In a way, lottery tickets have become the last form of bearer bonds anyone can collect if they show up with the winning ticket.

2. Do not brag to everyone you know — or anyone if you can help it:

If you are lucky enough to win millions of dollars, one of the first things you might think is that you want to tell everyone you know. How could you not? Do not do this! Please just keep as quiet as you can. The problem is that telling everyone you know before you collect your winning can put you in danger in more ways than just one. Everyone who has ever done anything for you now may come with their hands out asking for something, or worse.

You may have heard of kidnap and ransom insurance before. Sadly, some lottery winners became murder victims. If you can manage it and your state allows it, try to remain anonymous for as long as possible. How you became vastly wealthy will be discovered in time anyway, but there is no need to hurry that along and jeopardize yourself.

3. Do not automatically decide to take the lump sum cash option:

Taking it all now may sound better than getting money sent over a lifetime. Supposedly, some 70% of lottery winners end up broke again, many within a few years. Let’s say that you can choose to get $516 million upfront, or you can choose to receive a payout of $1.15 billion slowly throughout a lifetime. Most people prefer the lump sum rather than the annuity payment. After all, it is instant empire-making money.

Seek a reputable and visible tax professional and a reputable investment advisor at a top money management firm with a widely recognized company name and a long corporate history. This theme of “reputable and visible” will echo throughout. Do this before you automatically decide on a lump-sum or annuity option.

4. Do not think you are now the most intelligent person to manage your finances:

Lottery winners and anyone who comes into large, unexpected sums of cash need to immediately get outside financial advice. If you lived paycheck to paycheck before, does it seem logical that someone will know the best things to invest in and the best tax and asset protection strategies? There are many ways to invest and to protect that new fortune. The strategy of the wealthy often goes way beyond buying stocks and bonds and letting the investments ride. About who to use or not to use, it’s logical to say that chances are very high that your drinking buddy and best friends might not be the best choice as an advisor and expert.

A solid and respectable team of advisors and managers from reputable firms will act as your buffer to protect your assets now and in the future. Do you know how to protect your assets against all threats and know exactly how to protect your estate in case you die or become incapacitated? Here is a real hint – If you answered yes, you probably did not bother playing the lottery.

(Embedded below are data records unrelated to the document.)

-- A on the raw group list, under Pre_, equals the subsequence-filter characterisation.
theorem cdg_unchanged (groups : List (List Int)) : ∀ (k : Int) (prev : List Int),
    Pre_collectionsOfDisjointGroups groups k prev →
    collectionsOfDisjointGroups groups k prev
      = (pySubseqs groups k).filter (pyOkFrom (PySem.Set.ofList prev)) := by
  induction groups with
  | nil =>
      intro k prev _
      by_cases hk : k = 0
      · subst hk
        rw [collectionsOfDisjointGroups.eq_def, pySubseqs]
        simp [pyOkFrom]
      · rw [collectionsOfDisjointGroups.eq_def, pySubseqs]
        simp [hk]
  | cons g rest ih =>
      intro k prev hP
      by_cases hk : k = 0
      · subst hk
        rw [collectionsOfDisjointGroups.eq_def, pySubseqs]
        simp [pyOkFrom]
      · by_cases hneg : k < 0
        · rw [cdg_empty (g :: rest).length _ le_rfl k prev (Or.inl hneg),
            pySubseqs_empty _ k (Or.inl hneg)]
          simp
        -- now k ≥ 1
        · have hk1 : 1 ≤ k := by omega
          have hPrest : Pre_collectionsOfDisjointGroups rest k prev := by
            intro tl htl
            exact hP tl (by simp only [List.tails_cons]; exact List.mem_cons_of_mem _ htl)
          by_cases hg : disjA prev g = true
          · rw [collectionsOfDisjointGroups.eq_def, if_neg hk]
            try dsimp only
            rw [pySubseqs, if_neg hk]
            try dsimp only
            rw [List.filter_append, List.filter_map, ih k prev hPrest]
            congr 1
            rw [cdg_filter_eq rest (k - 1) (PySem.Set.union prev (PySem.Set.ofList g))]
            congr 1
            refine List.filter_congr ?_
            intro t _
            show pyOkFrom (PySem.Set.union prev (PySem.Set.ofList g)) t
                = pyOkFrom (PySem.Set.ofList prev) (g :: t)
            rw [okFrom_cons]
            have hg' : disjA (PySem.Set.ofList prev) g = true := by
              rw [disjA_congr _ prev (fun x => PySem.Set.mem_ofList prev x)]
              exact hg
            rw [if_pos hg']
            exact okFrom_congr t _ _ (fun x => by
              simp only [PySem.Set.mem_union, PySem.Set.mem_ofList])
          -- g intersects prev; Pre_ then forces k > length, so both sides are empty
          · have hint : ∃ e ∈ g, e ∈ prev := by
              unfold disjA at hg
              simp only [List.all_eq_true, Bool.not_eq_true'] at hg
              push Not at hg
              obtain ⟨e, he, hce⟩ := hg
              exact ⟨e, he, (PySem.Set.contains_iff _ _).mp (by simpa using hce)⟩
            have hlen : ((g :: rest).length : Int) < k := by
              by_contra hle
              obtain ⟨e, he, hep⟩ := hint
              exact hP (g :: rest) (by simp) hk1 (by omega) g rfl e he hep
            rw [cdg_empty (g :: rest).length _ le_rfl k prev (Or.inr hlen),
              pySubseqs_empty _ k (Or.inr hlen)]
            simp
-- pv_equiv track=rewrite | github.com/nikolas-virionis/spotify-api | spotify_recommender_api/util.py | item_list_indexed
-- ===== SOURCE A (Python) =====
-- def item_list_indexed(items: 'list[str]', all_items: 'list[str]') -> 'list[int]':
--     """Function that returns the list of items, mapped to the overall list of items, in a binary format
--     Useful for the overall execution of the algorithm which determines the distance between each song
--
--     Args:
--         items (list[str]): list of items for a given song
--         all_items (list[str]): all the items inside the entire playlist
--
--     Returns:
--         list[int]: indexed list of items in binary format in comparison to all the items inside the playlist
--     """
--     indexed = []
--     for all_genres_x in all_items:
--
--         continue_outer = False
--         for item in items:
--             index = all_genres_x == item
--             if index:
--                 continue_outer = True
--                 indexed.append(int(True))
--                 break
--
--         if continue_outer:
--             continue
--
--         indexed.append(int(False))
--
--     return indexed
-- ===== SOURCE B (Python) =====
-- def item_list_indexed(items: 'list[str]', all_items: 'list[str]') -> 'list[int]':
--     result = [0] * len(all_items)
--     positions = {}
--     for i, x in enumerate(all_items):
--         positions.setdefault(x, []).append(i)
--     for item in items:
--         for i in positions.get(item, []):
--             result[i] = 1
--     return result
-- ===== Notes on version B (the rewrite author's own statement) =====
-- stated objective: faster
-- what changed: Replaces A's nested membership scan with an inverted index: B enumerates all_items once into a dict mapping each value to its list of positions, then writes 1s into a zero-initialized result at the positions of each item.
import Mathlib
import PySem

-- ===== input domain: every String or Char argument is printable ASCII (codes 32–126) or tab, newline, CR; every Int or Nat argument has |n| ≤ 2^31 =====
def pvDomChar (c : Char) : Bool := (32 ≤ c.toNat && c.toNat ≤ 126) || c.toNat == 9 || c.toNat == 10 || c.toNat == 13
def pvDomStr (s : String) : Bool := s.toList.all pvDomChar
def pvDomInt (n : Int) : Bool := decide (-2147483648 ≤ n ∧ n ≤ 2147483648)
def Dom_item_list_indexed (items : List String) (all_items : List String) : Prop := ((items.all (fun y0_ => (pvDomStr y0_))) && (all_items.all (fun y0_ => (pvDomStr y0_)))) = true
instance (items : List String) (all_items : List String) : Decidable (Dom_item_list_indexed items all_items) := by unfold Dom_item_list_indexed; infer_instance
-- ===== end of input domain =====

-- B builds an inverted index (value -> list of positions) of all_items once and writes 1s into a
-- zero-initialized result at those positions for each item, instead of A's nested membership scan.


-- ===== PORT A =====
-- inner 'for item in items: if all_genres_x == item: break' loop of A
def pvInnerA (x : String) : List String → Bool
  | [] => false
  | i :: rest => if x == i then true else pvInnerA x rest

def item_list_indexed (items : List String) (all_items : List String) : List Int :=
  all_items.foldl (fun indexed all_genres_x =>
    if pvInnerA all_genres_x items then indexed ++ [(1 : Int)] else indexed ++ [(0 : Int)]) []

-- ===== PORT B =====
-- 'positions = {}; for i, x in enumerate(all_items): positions.setdefault(x, []).append(i)'
def pvPositions (all_items : List String) : PySem.Dict String (List Int) :=
  (PySem.List.enumerate all_items).foldl
    (fun d p => d.modify p.2 [] (fun l => l ++ [p.1])) PySem.Dict.empty

def item_list_indexed_alt (items : List String) (all_items : List String) : List Int :=
  let positions := pvPositions all_items
  items.foldl
    (fun result item =>
      (positions.getD item []).foldl (fun r i => PySem.List.pySetD r i 1) result)
    (List.replicate all_items.length (0 : Int))

-- ===== PRECONDITION & SPEC =====
def Spec_item_list_indexed (items : List String) (all_items : List String) (out : List Int) : Prop := out = item_list_indexed_alt items all_items
instance (items : List String) (all_items : List String) (out : List Int) : Decidable (Spec_item_list_indexed items all_items out) := by unfold Spec_item_list_indexed; infer_instance

-- ===== CLAIM (what is proved, stated in full; the proofs are below) =====
def Claim_equal_item_list_indexed : Prop := ∀ (items : List String) (all_items : List String), Dom_item_list_indexed items all_items → Spec_item_list_indexed items all_items (item_list_indexed items all_items)

-- ===== LEMMAS AND PROOFS =====

lemma pvInnerA_eq (x : String) (items : List String) :
    pvInnerA x items = decide (x ∈ items) := by
  induction items with
  | nil => simp [pvInnerA]
  | cons i rest ih =>
    by_cases h : x = i
    · simp [pvInnerA, h]
    · simp [pvInnerA, h, ih]

lemma item_list_indexed_eq_map (items all_items : List String) :
    item_list_indexed items all_items
      = all_items.map (fun x => if x ∈ items then (1 : Int) else 0) := by
  unfold item_list_indexed
  have hfun : (fun (indexed : List Int) (x : String) =>
      if pvInnerA x items then indexed ++ [(1 : Int)] else indexed ++ [(0 : Int)])
      = fun indexed x => indexed ++ [if x ∈ items then (1 : Int) else 0] := by
    funext indexed x
    rw [pvInnerA_eq]
    by_cases h : x ∈ items <;> simp [h]
  rw [hfun, PySem.List.foldl_append_singleton_eq_map]
  simp

-- the inverted index lists exactly the positions of each value
lemma mem_pvPositions_getD (all_items : List String) (it : String) (i : Int) :
    i ∈ (pvPositions all_items).getD it []
      ↔ ∃ (k : Nat) (_ : k < all_items.length), i = (k : Int) ∧ all_items[k] = it := by
  unfold pvPositions
  have hswap : (PySem.List.enumerate all_items).foldl
      (fun d p => d.modify p.2 [] (fun l => l ++ [p.1])) PySem.Dict.empty
      = ((PySem.List.enumerate all_items).map (fun p => (p.2, p.1))).foldl
          (fun d p => d.modify p.1 [] (fun l => l ++ [p.2])) PySem.Dict.empty := by
    rw [List.foldl_map]
  rw [hswap, PySem.Dict.getD_foldl_modify_append]
  simp only [PySem.Dict.getD_empty, List.nil_append, List.mem_map, List.mem_filter,
    List.mem_map]
  constructor
  · rintro ⟨p, ⟨⟨q, hq, rfl⟩, hfil⟩, rfl⟩
    rcases (PySem.List.mem_enumerate_iff all_items 0 q).1 hq with ⟨k, hk, rfl⟩
    refine ⟨k, hk, by simp, by simpa using hfil⟩
  · rintro ⟨k, hk, rfl, hit⟩
    refine ⟨((k : Int), all_items[k]).swap, ⟨⟨((k : Int), all_items[k]), ?_, rfl⟩, ?_⟩, rfl⟩
    · exact (PySem.List.mem_enumerate_iff all_items 0 _).2 ⟨k, hk, by simp⟩
    · simpa using hit

lemma pvPositions_nonneg (all_items : List String) (it : String) (i : Int)
    (h : i ∈ (pvPositions all_items).getD it []) : 0 ≤ i := by
  rcases (mem_pvPositions_getD all_items it i).1 h with ⟨k, _, rfl, _⟩
  exact Int.natCast_nonneg k

-- writing 1 at a list of nonnegative indices, read back at j
lemma setfold_getElem? (L : List Int) (hL : ∀ i ∈ L, 0 ≤ i) (r : List Int) (j : Nat) :
    (L.foldl (fun r i => PySem.List.pySetD r i 1) r)[j]?
      = if (j : Int) ∈ L ∧ j < r.length then some 1 else r[j]? := by
  induction L generalizing r with
  | nil => simp
  | cons i L' ih =>
    have hi : 0 ≤ i := hL i (by simp)
    have hL' : ∀ i ∈ L', 0 ≤ i := fun x hx => hL x (by simp [hx])
    simp only [List.foldl_cons]
    rw [ih hL', PySem.List.pySetD_of_nonneg _ _ hi]
    simp only [List.length_set, List.mem_cons]
    by_cases hj : j < r.length
    · by_cases hmem : (j : Int) ∈ L'
      · simp [hmem, hj]
      · by_cases hij : (j : Int) = i
        · have ht : i.toNat = j := by omega
          simp [hij, hj, ht]
        · have hne : ¬ i.toNat = j := by omega
          simp [hmem, hij, hj, hne]
    · by_cases ht : i.toNat = j
      · simp [hj, ht]
      · simp [hj]

lemma setfold_length (L : List Int) (r : List Int) :
    (L.foldl (fun r i => PySem.List.pySetD r i 1) r).length = r.length := by
  induction L generalizing r with
  | nil => rfl
  | cons i L' ih => simp [List.foldl_cons, ih, PySem.List.length_pySetD]

lemma outerfold_getElem? (pos : String → List Int) (hpos : ∀ it, ∀ i ∈ pos it, 0 ≤ i)
    (its : List String) (r : List Int) (j : Nat) :
    (its.foldl (fun r item => (pos item).foldl (fun r i => PySem.List.pySetD r i 1) r) r)[j]?
      = if (∃ it ∈ its, (j : Int) ∈ pos it) ∧ j < r.length then some 1 else r[j]? := by
  induction its generalizing r with
  | nil => simp
  | cons it its' ih =>
    simp only [List.foldl_cons]
    rw [ih, setfold_length, setfold_getElem? _ (hpos it)]
    by_cases hj : j < r.length
    · by_cases h1 : (j : Int) ∈ pos it
      · simp [hj, h1]
      · by_cases h2 : ∃ x ∈ its', (j : Int) ∈ pos x <;> simp [hj, h1, h2]
    · simp [hj]

lemma item_list_indexed_alt_eq_map (items all_items : List String) :
    item_list_indexed_alt items all_items
      = all_items.map (fun x => if x ∈ items then (1 : Int) else 0) := by
  unfold item_list_indexed_alt
  apply List.ext_getElem?
  intro j
  rw [outerfold_getElem? _ (fun it i hi => pvPositions_nonneg all_items it i hi)]
  simp only [List.length_replicate]
  by_cases hj : j < all_items.length
  · have hex : (∃ it ∈ items, (j : Int) ∈ (pvPositions all_items).getD it [])
        ↔ all_items[j] ∈ items := by
      constructor
      · rintro ⟨it, hit, hmem⟩
        rcases (mem_pvPositions_getD all_items it _).1 hmem with ⟨k, hk, hkj, hval⟩
        have : k = j := by omega
        subst this
        rw [hval]; exact hit
      · intro h
        exact ⟨all_items[j], h,
          (mem_pvPositions_getD all_items _ _).2 ⟨j, hj, rfl, rfl⟩⟩
    by_cases hmem : all_items[j] ∈ items
    · simp [hj, hex, hmem]
    · simp [hj, hex, hmem]
  · simp [hj]

-- ===== VERDICT =====
theorem item_list_indexed_spec : Claim_equal_item_list_indexed := by
  intro items all_items _
  unfold Spec_item_list_indexed
  rw [item_list_indexed_eq_map, item_list_indexed_alt_eq_map]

5. Don’t let your old debts and obligations remain in place:

If you suddenly become filthy rich, it is a must that you get rid of your old financial obligations and debts. If you get the bug in your head of “I’m rich and don’t have to pay anymore, ” please know up front that you are on the path to dooming yourself. Whether you take the lump-sum or the annuity option, something is seriously wrong if you have a single penny of debt in the immediate and distant future. For that matter, you should not have a single debt ever again. One lottery winner in California was reportedly strapped with debt from property purchases years ago.

If you manage to go broke down the road and still have a mortgage, car payments, student loans, credit card debt, and personal bills, all of your friends and family members should get to spank or ridicule you every day for the rest of your life.

6. Do not become a high-roller or live a way too big a life:

The temptation to live lavishly can be a killer. If you go from living a simple life to instantly being able to spend hundreds of thousands of dollars (or more) per week, what do you think happens to your expectations in life ahead? Chances are high that you will want more of the same.

If you start gambling in Las Vegas and are not happy until you are gambling with hundreds of thousands of dollars (or more) per play, you are dooming yourself. Wait until the real con men find you. Taking you and your favorite 50 people on a luxury cruise worldwide can become very expensive, very fast. Having an entourage generally only works for people who keep making more money.

7. Do not run out and buy everything for everyone, not even for yourself:

Buying things is fun for many people. It can even bring a rush for some. Imagine getting to buy whatever your imagination can think up. Society and the endless commercials make you think you must own infinite stuff. Do not buy dozens of cars, followed by houses and whatever else, for you, your friends, and your family. This will start you on a destructive path, and you could quickly become the friends and family personal welfare department.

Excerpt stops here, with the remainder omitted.